In May 2021, Google employees confirmed that Fuchsia had been deployed in the consumer market for the first time, within a software update to the first-generation Google Nest Hub that replaces its existing Chromecast-based software. The update contains no user-facing changes to the device's software or user interface. After the initial wave of updates to preview devices, the update was rolled out to all Nest Hub devices in August 2021. Around February 21, 2022, the Chrome browser was fully working on Fuchsia.

In January 2023, Google announced layoffs across the company with 16% of Fuchsia employees being impacted. In May 2023, Google began rolling out a Fuchsia-based update to the second-generation Google Nest Hub.

==Description==

===UI and mobile apps===
Fuchsia's user interface and apps are written in Flutter, a software development kit allowing cross-platform development abilities for Fuchsia, Android, and iOS. Flutter produces apps from Dart. Escher is the Vulkan-based graphics rendering engine, with specific support for "volumetric soft shadows", an element that Ars Technica wrote, "seems custom-built to run Google's shadow-heavy 'Material Design' interface guidelines". The Flutter cross-platform software development kit allows users to install parts of Fuchsia on Android devices.

A special version of Android Runtime for Fuchsia is planned to run from a FAR file, the equivalent of the Android APK.

===Kernel===

Fuchsia is based on a new object-capability kernel, Zircon, named after the mineral. Its codebase was derived from that of Little Kernel (LK) for embedded devices, aimed for low-resource uses on a wide variety of devices. LK was developed by Travis Geiselbrecht, who had also co-authored the NewOS kernel used by Haiku, a free software reimplementation of BeOS.

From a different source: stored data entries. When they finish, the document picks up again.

-- pv_equiv track=rewrite | github.com/EliFrun/my-leetcode-submissions | submissions/3876-transform-array-to-all-equal-elements/solution.py | canMakeEqual
-- ===== SOURCE A (Python) =====
-- from typing import List
--
-- def canMakeEqual(nums: List[int], k: int) -> bool:
--     for v in [-1, 1]:
--         ret = 0
--         prev = -1
--         for i, val in enumerate(nums):
--             if val == v:
--                 if prev == -1:
--                     prev = i
--                 else:
--                     ret += i - prev
--                     prev = -1
--
--         if ret <= k and prev == -1:
--             return True
--     return False
-- ===== SOURCE B (Python) =====
-- from typing import List
--
-- def _pair_cost(idxs):
--     cost = 0
--     while len(idxs) >= 2:
--         cost += idxs[1] - idxs[0]
--         idxs = idxs[2:]
--     return cost
--
-- def canMakeEqual(nums: List[int], k: int) -> bool:
--     for v in (-1, 1):
--         idxs = [i for i, x in enumerate(nums) if x == v]
--         if len(idxs) % 2 == 0 and _pair_cost(idxs) <= k:
--             return True
--     return False
-- ===== Notes on version B (the rewrite author's own statement) =====
-- stated objective: alternative
-- what changed: Replaces A's single-pass sentinel-state pairing (prev/-1 flag carried through one enumerate loop) by a two-phase decomposition: first materialize the list of matching indices, then an explicit parity check and a separate two-at-a-time pass over that index list summing pair gaps.
import Mathlib
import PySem

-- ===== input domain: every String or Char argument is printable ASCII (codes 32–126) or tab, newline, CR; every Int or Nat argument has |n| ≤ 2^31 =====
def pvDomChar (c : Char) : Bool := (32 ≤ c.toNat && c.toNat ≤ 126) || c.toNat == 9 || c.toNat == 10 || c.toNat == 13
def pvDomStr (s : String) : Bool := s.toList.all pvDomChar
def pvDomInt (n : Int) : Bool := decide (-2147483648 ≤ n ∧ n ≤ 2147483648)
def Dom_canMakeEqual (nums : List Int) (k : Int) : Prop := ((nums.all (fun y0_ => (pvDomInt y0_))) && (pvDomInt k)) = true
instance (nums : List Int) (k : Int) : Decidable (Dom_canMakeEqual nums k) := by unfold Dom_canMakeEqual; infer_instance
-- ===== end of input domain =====

-- B replaces A's single-pass sentinel pairing by: build the index list, check parity, then a
-- separate two-at-a-time pass over it; same O(n) cost (objective: alternative decomposition).

-- ===== PORT A =====
-- the inner 'for i, val in enumerate(nums)' loop carrying (ret, prev)
def pvLoopA (v : Int) : List (Int × Int) → Int → Int → Int × Int
  | [], ret, prev => (ret, prev)
  | (i, val) :: rest, ret, prev =>
    if val == v then
      if prev == -1 then pvLoopA v rest ret i
      else pvLoopA v rest (ret + (i - prev)) (-1)
    else pvLoopA v rest ret prev

-- one iteration of the outer 'for v in [-1, 1]' loop (its 'return True' test)
def pvCheckA (nums : List Int) (k v : Int) : Bool :=
  let r := pvLoopA v (PySem.List.enumerate nums 0) 0 (-1)
  decide (r.1 ≤ k) && (r.2 == -1)

def canMakeEqual (nums : List Int) (k : Int) : Bool :=
  pvCheckA nums k (-1) || pvCheckA nums k 1

-- ===== PORT B =====
-- _pair_cost: while len(idxs) >= 2: cost += idxs[1] - idxs[0]; idxs = idxs[2:]
def pairCost : List Int → Int
  | a :: b :: rest => (b - a) + pairCost rest
  | _ => 0

-- one iteration of B's outer loop: build idxs, parity check, pair-cost test
def pvCheckB (nums : List Int) (k v : Int) : Bool :=
  let idxs := ((PySem.List.enumerate nums 0).filter (fun p => p.2 == v)).map (·.1)
  (idxs.length % 2 == 0) && decide (pairCost idxs ≤ k)

def canMakeEqual_alt (nums : List Int) (k : Int) : Bool :=
  pvCheckB nums k (-1) || pvCheckB nums k 1

-- ===== PRECONDITION & SPEC =====
def Spec_canMakeEqual (nums : List Int) (k : Int) (out : Bool) : Prop := out = canMakeEqual_alt nums k
instance (nums : List Int) (k : Int) (out : Bool) : Decidable (Spec_canMakeEqual nums k out) := by unfold Spec_canMakeEqual; infer_instance

-- ===== CLAIM (what is proved, stated in full; the proofs are below) =====
def Claim_equal_canMakeEqual : Prop := ∀ (nums : List Int) (k : Int), Dom_canMakeEqual nums k → Spec_canMakeEqual nums k (canMakeEqual nums k)

-- ===== LEMMAS AND PROOFS =====

-- indices of entries matching v, as B builds them
def idxsOf (v : Int) (l : List (Int × Int)) : List Int :=
  (l.filter (fun p => p.2 == v)).map (·.1)

-- the loop invariant: A's (ret, prev) state is determined by the matching-index list,
-- with the pending index p (or none, encoded -1) prepended
theorem loopA_char (v : Int) : ∀ (l : List (Int × Int)) (ret p : Int),
    (∀ q ∈ l, 0 ≤ q.1) → (p = -1 ∨ 0 ≤ p) →
    (pvLoopA v l ret p).1 = ret + pairCost ((if p = -1 then [] else [p]) ++ idxsOf v l) ∧
    ((pvLoopA v l ret p).2 == -1)
      = (((if p = -1 then [] else [p]) ++ idxsOf v l).length % 2 == 0) := by
  intro l
  induction l with
  | nil =>
    intro ret p _ hs
    by_cases hp : p = -1
    · simp [pvLoopA, idxsOf, pairCost, hp]
    · rcases hs with h | h
      · exact absurd h hp
      · simp [pvLoopA, idxsOf, pairCost, hp]
  | cons q rest ih =>
    intro ret p hp hs
    obtain ⟨i, val⟩ := q
    have hi : (0:Int) ≤ i := hp (i, val) (by simp)
    have hrest : ∀ q ∈ rest, (0:Int) ≤ q.1 := fun q hq => hp q (by simp [hq])
    by_cases hv : val = v
    · by_cases hpm : p = -1
      · -- pending becomes i
        have := ih ret i hrest (Or.inr hi)
        simp only [pvLoopA, hv, hpm, beq_self_eq_true, if_pos]
        simpa [idxsOf, hpm, pairCost, show ¬ i = -1 by omega] using this
      · -- pair (p, i), pending cleared
        rcases hs with h | hnn
        · exact absurd h hpm
        have := ih (ret + (i - p)) (-1) hrest (Or.inl rfl)
        simp only [pvLoopA, hv, beq_self_eq_true, if_true,
          show (p == -1) = false by simp [hpm], Bool.false_eq_true, if_false]
        constructor
        · rw [this.1]; simp [idxsOf, hpm, pairCost]; ring
        · rw [this.2]
          simp only [idxsOf, hpm, if_false, List.filter_cons, beq_self_eq_true, if_true,
            List.map_cons, List.nil_append, List.cons_append, List.length_cons]
          congr 1
          omega
    · have := ih ret p hrest hs
      simp only [pvLoopA, show (val == v) = false by simp [hv], Bool.false_eq_true, if_false]
      simpa [idxsOf, hv] using this

theorem check_eq (nums : List Int) (k v : Int) : pvCheckA nums k v = pvCheckB nums k v := by
  have hp : ∀ q ∈ PySem.List.enumerate nums 0, (0:Int) ≤ q.1 := by
    intro q hq
    rw [PySem.List.mem_enumerate_iff] at hq
    obtain ⟨j, hj, rfl⟩ := hq
    simp
  have h := loopA_char v (PySem.List.enumerate nums 0) 0 (-1) hp (Or.inl rfl)
  simp only [reduceIte, List.nil_append, zero_add] at h
  simp only [pvCheckA, pvCheckB]
  rw [h.1, h.2]
  simp only [idxsOf]
  exact Bool.and_comm _ _

-- ===== VERDICT (by name: the statement is the Claim_ definition above) =====
theorem canMakeEqual_spec : Claim_equal_canMakeEqual := by
  intro nums k _
  unfold Spec_canMakeEqual canMakeEqual canMakeEqual_alt
  rw [check_eq, check_eq]
lemma bisectRight_eq_countP (s : List Int) (hs : s.Pairwise (· ≤ ·)) (x : Int) :
    PySem.List.bisectRight s x = s.countP (fun y => decide (y ≤ x)) := by
  obtain ⟨hle, h1, h2⟩ := PySem.List.bisectRight_spec s x hs
  have key : ∀ (t : List Int) (k : Nat), k ≤ t.length →
      (∀ (j : Nat) (hj : j < t.length), j < k → t[j] ≤ x) →
      (∀ (j : Nat) (hj : j < t.length), k ≤ j → x < t[j]) →
      t.countP (fun y => decide (y ≤ x)) = k := by
    intro t
    induction t with
    | nil => intro k hk _ _; simp only [List.length_nil, Nat.le_zero] at hk; simp [hk]
    | cons a u ih =>
      intro k hk ha hb'
      cases k with
      | zero =>
        have h0 : ¬ a ≤ x := not_le.mpr (hb' 0 (by simp) (by omega))
        have hu : u.countP (fun y => decide (y ≤ x)) = 0 := by
          apply ih 0 (by omega) (by omega)
          intro j hj _
          have := hb' (j + 1) (by simpa using Nat.succ_lt_succ hj) (by omega)
          simpa using this
        simp [h0, hu]
      | succ k' =>
        have h0 : a ≤ x := ha 0 (by simp) (by omega)
        have hu : u.countP (fun y => decide (y ≤ x)) = k' := by
          apply ih k' (by simpa using hk)
          · intro j hj hjk
            have := ha (j + 1) (by simpa using Nat.succ_lt_succ hj) (by omega)
            simpa using this
          · intro j hj hjk
            have := hb' (j + 1) (by simpa using Nat.succ_lt_succ hj) (by omega)
            simpa using this
        simp [h0, hu]
  exact (key s _ hle (fun j hj hjk => h1 j hj hjk) (fun j hj hjk => h2 j hj hjk)).symm

lemma bisectLeft_mono (b : List Int) (hb : b.Pairwise (· ≤ ·)) {x x' : Int} (h : x ≤ x') :
    PySem.List.bisectLeft b x ≤ PySem.List.bisectLeft b x' := by
  rw [bisectLeft_eq_countP b hb, bisectLeft_eq_countP b hb]
  exact List.countP_mono_left (fun y _ hy => by simp at hy ⊢; omega)

lemma bisectRight_mono (b : List Int) (hb : b.Pairwise (· ≤ ·)) {x x' : Int} (h : x ≤ x') :
    PySem.List.bisectRight b x ≤ PySem.List.bisectRight b x' := by
  rw [bisectRight_eq_countP b hb, bisectRight_eq_countP b hb]
  exact List.countP_mono_left (fun y _ hy => by simp at hy ⊢; omega)

-- B's single pass: the two accumulators end up as the sums of per-face bisect counts
lemma foldB_eq (b : List Int) (hb : b.Pairwise (· ≤ ·)) :
    ∀ (a : List Int), a.Pairwise (· ≤ ·) →
    ∀ (w l : Int) (p q : Nat),
      (∀ x ∈ a, p ≤ PySem.List.bisectLeft b x) →
      (∀ x ∈ a, q ≤ PySem.List.bisectRight b x) →
      ((a.foldl (stepB b) (w, l, p, q)).1, (a.foldl (stepB b) (w, l, p, q)).2.1)
      = (w + (a.map (fun x => (PySem.List.bisectLeft b x : Int))).sum,
         l + (a.map (fun x => ((b.length : Int) - (PySem.List.bisectRight b x : Int)))).sum) := by
  intro a
  induction a with
  | nil => intro _ w l p q _ _; simp
  | cons x t ih =>
    intro hsa w l p q hp hq
    have hpx : advLt b x p = PySem.List.bisectLeft b x :=
      advLt_eq b hb x _ p (hp x (by simp)) rfl
    have hqx : advLe b x q = PySem.List.bisectRight b x :=
      advLe_eq b hb x _ q (hq x (by simp)) rfl
    simp only [List.foldl_cons, List.map_cons, List.sum_cons, stepB, hpx, hqx]
    rw [ih hsa.of_cons
        (w + (PySem.List.bisectLeft b x : Int))
        (l + ((b.length : Int) - (PySem.List.bisectRight b x : Int)))
        (PySem.List.bisectLeft b x) (PySem.List.bisectRight b x)
        (fun x' hx' => bisectLeft_mono b hb (List.rel_of_pairwise_cons hsa hx'))
        (fun x' hx' => bisectRight_mono b hb (List.rel_of_pairwise_cons hsa hx'))]
    simp only [Prod.mk.injEq]
    exact ⟨by omega, by omega⟩

-- a fold adding two per-element contributions is the pair of sums
lemma foldl_pairadd (f g : Int → Int) :
    ∀ (a : List Int) (w l : Int),
      a.foldl (fun (s : Int × Int) x => (s.1 + f x, s.2 + g x)) (w, l)
        = (w + (a.map f).sum, l + (a.map g).sum) := by
  intro a
  induction a with
  | nil => intro w l; simp
  | cons x t ih =>
    intro w l
    simp only [List.foldl_cons, List.map_cons, List.sum_cons, ih]
    simp only [Prod.mk.injEq]
    exact ⟨by omega, by omega⟩

-- A's inner fold over dice2 adds the two counts
lemma countWinsA_step (x : Int) (d2 : List Int) (w : Int × Int) :
    d2.foldl (fun (w : Int × Int) y =>
      if x > y then (w.1 + 1, w.2)
      else if y > x then (w.1, w.2 + 1)
      else w) w
    = (w.1 + (d2.countP (fun y => decide (y < x)) : Int),
       w.2 + (d2.countP (fun y => decide (x < y)) : Int)) := by
  induction d2 generalizing w with
  | nil => simp
  | cons a t ih =>
    simp only [List.foldl_cons, List.countP_cons]
    rcases lt_trichotomy a x with h | h | h
    · rw [if_pos (by omega), ih]
      have h' : ¬ x < a := by omega
      simp only [h, h', decide_true, decide_false]
      simp [Prod.ext_iff]
      omega
    · subst h
      rw [if_neg (by omega), if_neg (by omega), ih]
      simp
    · rw [if_neg (by omega), if_pos (by omega), ih]
      have h' : ¬ a < x := by omega
      simp only [h, h', decide_true, decide_false]
      simp [Prod.ext_iff]
      omega

-- A's pair count, as the pair of sums of per-face counts
lemma countWinsA_closed (d1 d2 : List Int) :
    countWinsA d1 d2
      = ((d1.map (fun x => (d2.countP (fun y => decide (y < x)) : Int))).sum,
         (d1.map (fun x => (d2.countP (fun y => decide (x < y)) : Int))).sum) := by
  unfold countWinsA
  have hstep : (fun (w : Int × Int) x =>
      d2.foldl (fun (w : Int × Int) y =>
        if x > y then (w.1 + 1, w.2)
        else if y > x then (w.1, w.2 + 1)
        else w) w)
    = (fun (w : Int × Int) x =>
      (w.1 + (d2.countP (fun y => decide (y < x)) : Int),
       w.2 + (d2.countP (fun y => decide (x < y)) : Int))) := by
    funext w x; exact countWinsA_step x d2 w
  rw [hstep, foldl_pairadd]
  simp

-- the duel verdicts agree: B's two-pointer beats = 'wins_i > wins_j' from A's nested count
lemma beats_eq (d1 d2 : List Int) :
    beatsB (PySem.List.sorted d1 (fun x => x) false) (PySem.List.sorted d2 (fun x => x) false)
      = decide ((countWinsA d1 d2).2 < (countWinsA d1 d2).1) := by
  set a := PySem.List.sorted d1 (fun x => x) false with hadef
  set b := PySem.List.sorted d2 (fun x => x) false with hbdef
  have ha : a.Pairwise (· ≤ ·) := by simpa using PySem.List.sorted_pairwise d1 (fun x => x)
  have hb : b.Pairwise (· ≤ ·) := by simpa using PySem.List.sorted_pairwise d2 (fun x => x)
  have hpa : a.Perm d1 := PySem.List.sorted_perm d1 (fun x => x) false
  have hpb : b.Perm d2 := PySem.List.sorted_perm d2 (fun x => x) false
  have hfold := foldB_eq b hb a ha 0 0 0 0 (fun _ _ => Nat.zero_le _) (fun _ _ => Nat.zero_le _)
  have h1 : (a.map (fun x => (PySem.List.bisectLeft b x : Int))).sum
      = (d1.map (fun x => (d2.countP (fun y => decide (y < x)) : Int))).sum := by
    have hf : (fun x => (PySem.List.bisectLeft b x : Int))
        = (fun x => (d2.countP (fun y => decide (y < x)) : Int)) := by
      funext x
      rw [bisectLeft_eq_countP b hb, hpb.countP_eq]
    rw [hf]
    exact (hpa.map _).sum_eq
  have h2 : (a.map (fun x => ((b.length : Int) - (PySem.List.bisectRight b x : Int)))).sum
      = (d1.map (fun x => (d2.countP (fun y => decide (x < y)) : Int))).sum := by
    have hf : (fun x => ((b.length : Int) - (PySem.List.bisectRight b x : Int)))
        = (fun x => (d2.countP (fun y => decide (x < y)) : Int)) := by
      funext x
      rw [bisectRight_eq_countP b hb, hpb.countP_eq, hpb.length_eq]
      have hsplit := List.length_eq_countP_add_countP (fun y => decide (y ≤ x)) (l := d2)
      have heq : (fun a : Int => decide ¬(decide (a ≤ x) = true)) = (fun y : Int => decide (x < y)) := by
        funext y; by_cases h : y ≤ x <;> simp [h]; omega
      rw [heq] at hsplit
      omega
    rw [hf]
    exact (hpa.map _).sum_eq
  rw [countWinsA_closed]
  have hl := congrArg Prod.fst hfold
  have hr := congrArg Prod.snd hfold
  simp only at hl hr
  show decide ((a.foldl (stepB b) (0, 0, 0, 0)).2.1 < (a.foldl (stepB b) (0, 0, 0, 0)).1) = _
  rw [hl, hr, h1, h2]
  simp

-- A's inner loop with break = an 'all' over the index list
lemma innerA_eq_all (dices : List (List Int)) (i : Nat) (js : List Nat) :
    innerA dices i js
      = js.all (fun j => decide (i = j) ||
          decide ((countWinsA (dices.getD i []) (dices.getD j [])).2
                    < (countWinsA (dices.getD i []) (dices.getD j [])).1)) := by
  induction js with
  | nil => rfl
  | cons j rest ih =>
    simp only [innerA, List.all_cons]
    by_cases hij : i = j
    · rw [if_pos hij, decide_eq_true hij, Bool.true_or, Bool.true_and]
      exact ih
    · rw [if_neg hij, decide_eq_false hij, Bool.false_or]
      by_cases hle : (countWinsA (dices.getD i []) (dices.getD j [])).1
          ≤ (countWinsA (dices.getD i []) (dices.getD j [])).2
      · rw [if_pos hle, decide_eq_false (not_lt.mpr hle), Bool.false_and]
      · rw [if_neg hle, decide_eq_true (not_le.mp hle), Bool.true_and]
        exact ih

-- sorted_dices[j] is sorted(dices[j]) (unconditionally: both defaults are [])
lemma sd_getD (dices : List (List Int)) (j : Nat) :
    (dices.map (fun d => PySem.List.sorted d (fun x => x) false)).getD j []
      = PySem.List.sorted (dices.getD j []) (fun x => x) false := by
  unfold List.getD
  rw [List.getElem?_map]
  cases h : dices[j]? with
  | none => simp [PySem.List.sorted_eq_nil_iff]
  | some d => simp

-- enumerate(sd) is range over indices paired with getD
lemma enum_eq (sd : List (List Int)) :
    PySem.List.enumerate sd 0
      = (List.range sd.length).map (fun (j : Nat) => ((j : Int), sd.getD j [])) := by
  apply List.ext_getElem
  · simp [PySem.List.length_enumerate]
  · intro k h1 h2
    rw [PySem.List.getElem_enumerate]
    simp only [List.getElem_map, List.getElem_range]
    have hk : k < sd.length := by simpa using h2
    rw [List.getD_eq_getElem sd [] hk]
    simp

-- the two loop conditions agree
lemma cond_eq (dices : List (List Int)) (i : Nat) :
    innerA dices i (List.range dices.length)
      = (PySem.List.enumerate (dices.map (fun d => PySem.List.sorted d (fun x => x) false)) 0).all
          (fun kb => decide (kb.1 = (i : Int)) ||
            beatsB ((dices.map (fun d => PySem.List.sorted d (fun x => x) false)).getD i []) kb.2) := by
  set sd := dices.map (fun d => PySem.List.sorted d (fun x => x) false) with hsd
  rw [enum_eq, List.all_map, innerA_eq_all]
  have hlen : sd.length = dices.length := by simp [hsd]
  rw [hlen]
  congr 1
  funext j
  simp only [Function.comp]
  have hbeq : decide (((j : Nat) : Int) = ((i : Nat) : Int)) = decide (i = j) := by
    simp [eq_comm]
  rw [hbeq, sd_getD, sd_getD, beats_eq]

-- the two outer loops agree, step for step over the index list
lemma outer_eq (dices : List (List Int)) :
    ∀ (js : List Nat),
      outerA dices js
        = outerB (dices.map (fun d => PySem.List.sorted d (fun x => x) false))
            (js.map (fun (j : Nat) => ((j : Int),
              (dices.map (fun d => PySem.List.sorted d (fun x => x) false)).getD j []))) := by
  intro js
  induction js with
  | nil => rfl
  | cons j rest ih =>
    simp only [outerA, outerB, List.map_cons, cond_eq, ih]

-- ===== VERDICT (by name: the statement is the Claim_ definition above) =====
theorem find_best_dice_spec : Claim_equal_find_best_dice := by
  intro dices _
  unfold Spec_find_best_dice find_best_dice find_best_dice_alt
  show outerA dices (List.range dices.length)
      = outerB (dices.map (fun d => PySem.List.sorted d (fun x => x) false))
          (PySem.List.enumerate (dices.map (fun d => PySem.List.sorted d (fun x => x) false)) 0)
  rw [enum_eq, outer_eq dices]
  have hlen : (dices.map (fun d => PySem.List.sorted d (fun x => x) false)).length = dices.length := by
    simp
  rw [hlen]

Zircon is written mostly in C++, with some parts in C and assembly language. It is composed of a kernel with a small set of user services, drivers, and libraries which are all necessary for the system to boot, communicate with the hardware, and load the user processes. Its present features include handling threads, virtual memory, inter-process communication, and waiting for changes in the state of objects.

It is heavily inspired by Unix kernels, but differs greatly. For example, it does not support Unix-like signals, but incorporates event-driven programming and the observer pattern. Most system calls do not block the main thread. Resources are represented as objects rather than files, unlike traditional Unix systems in which everything is a file.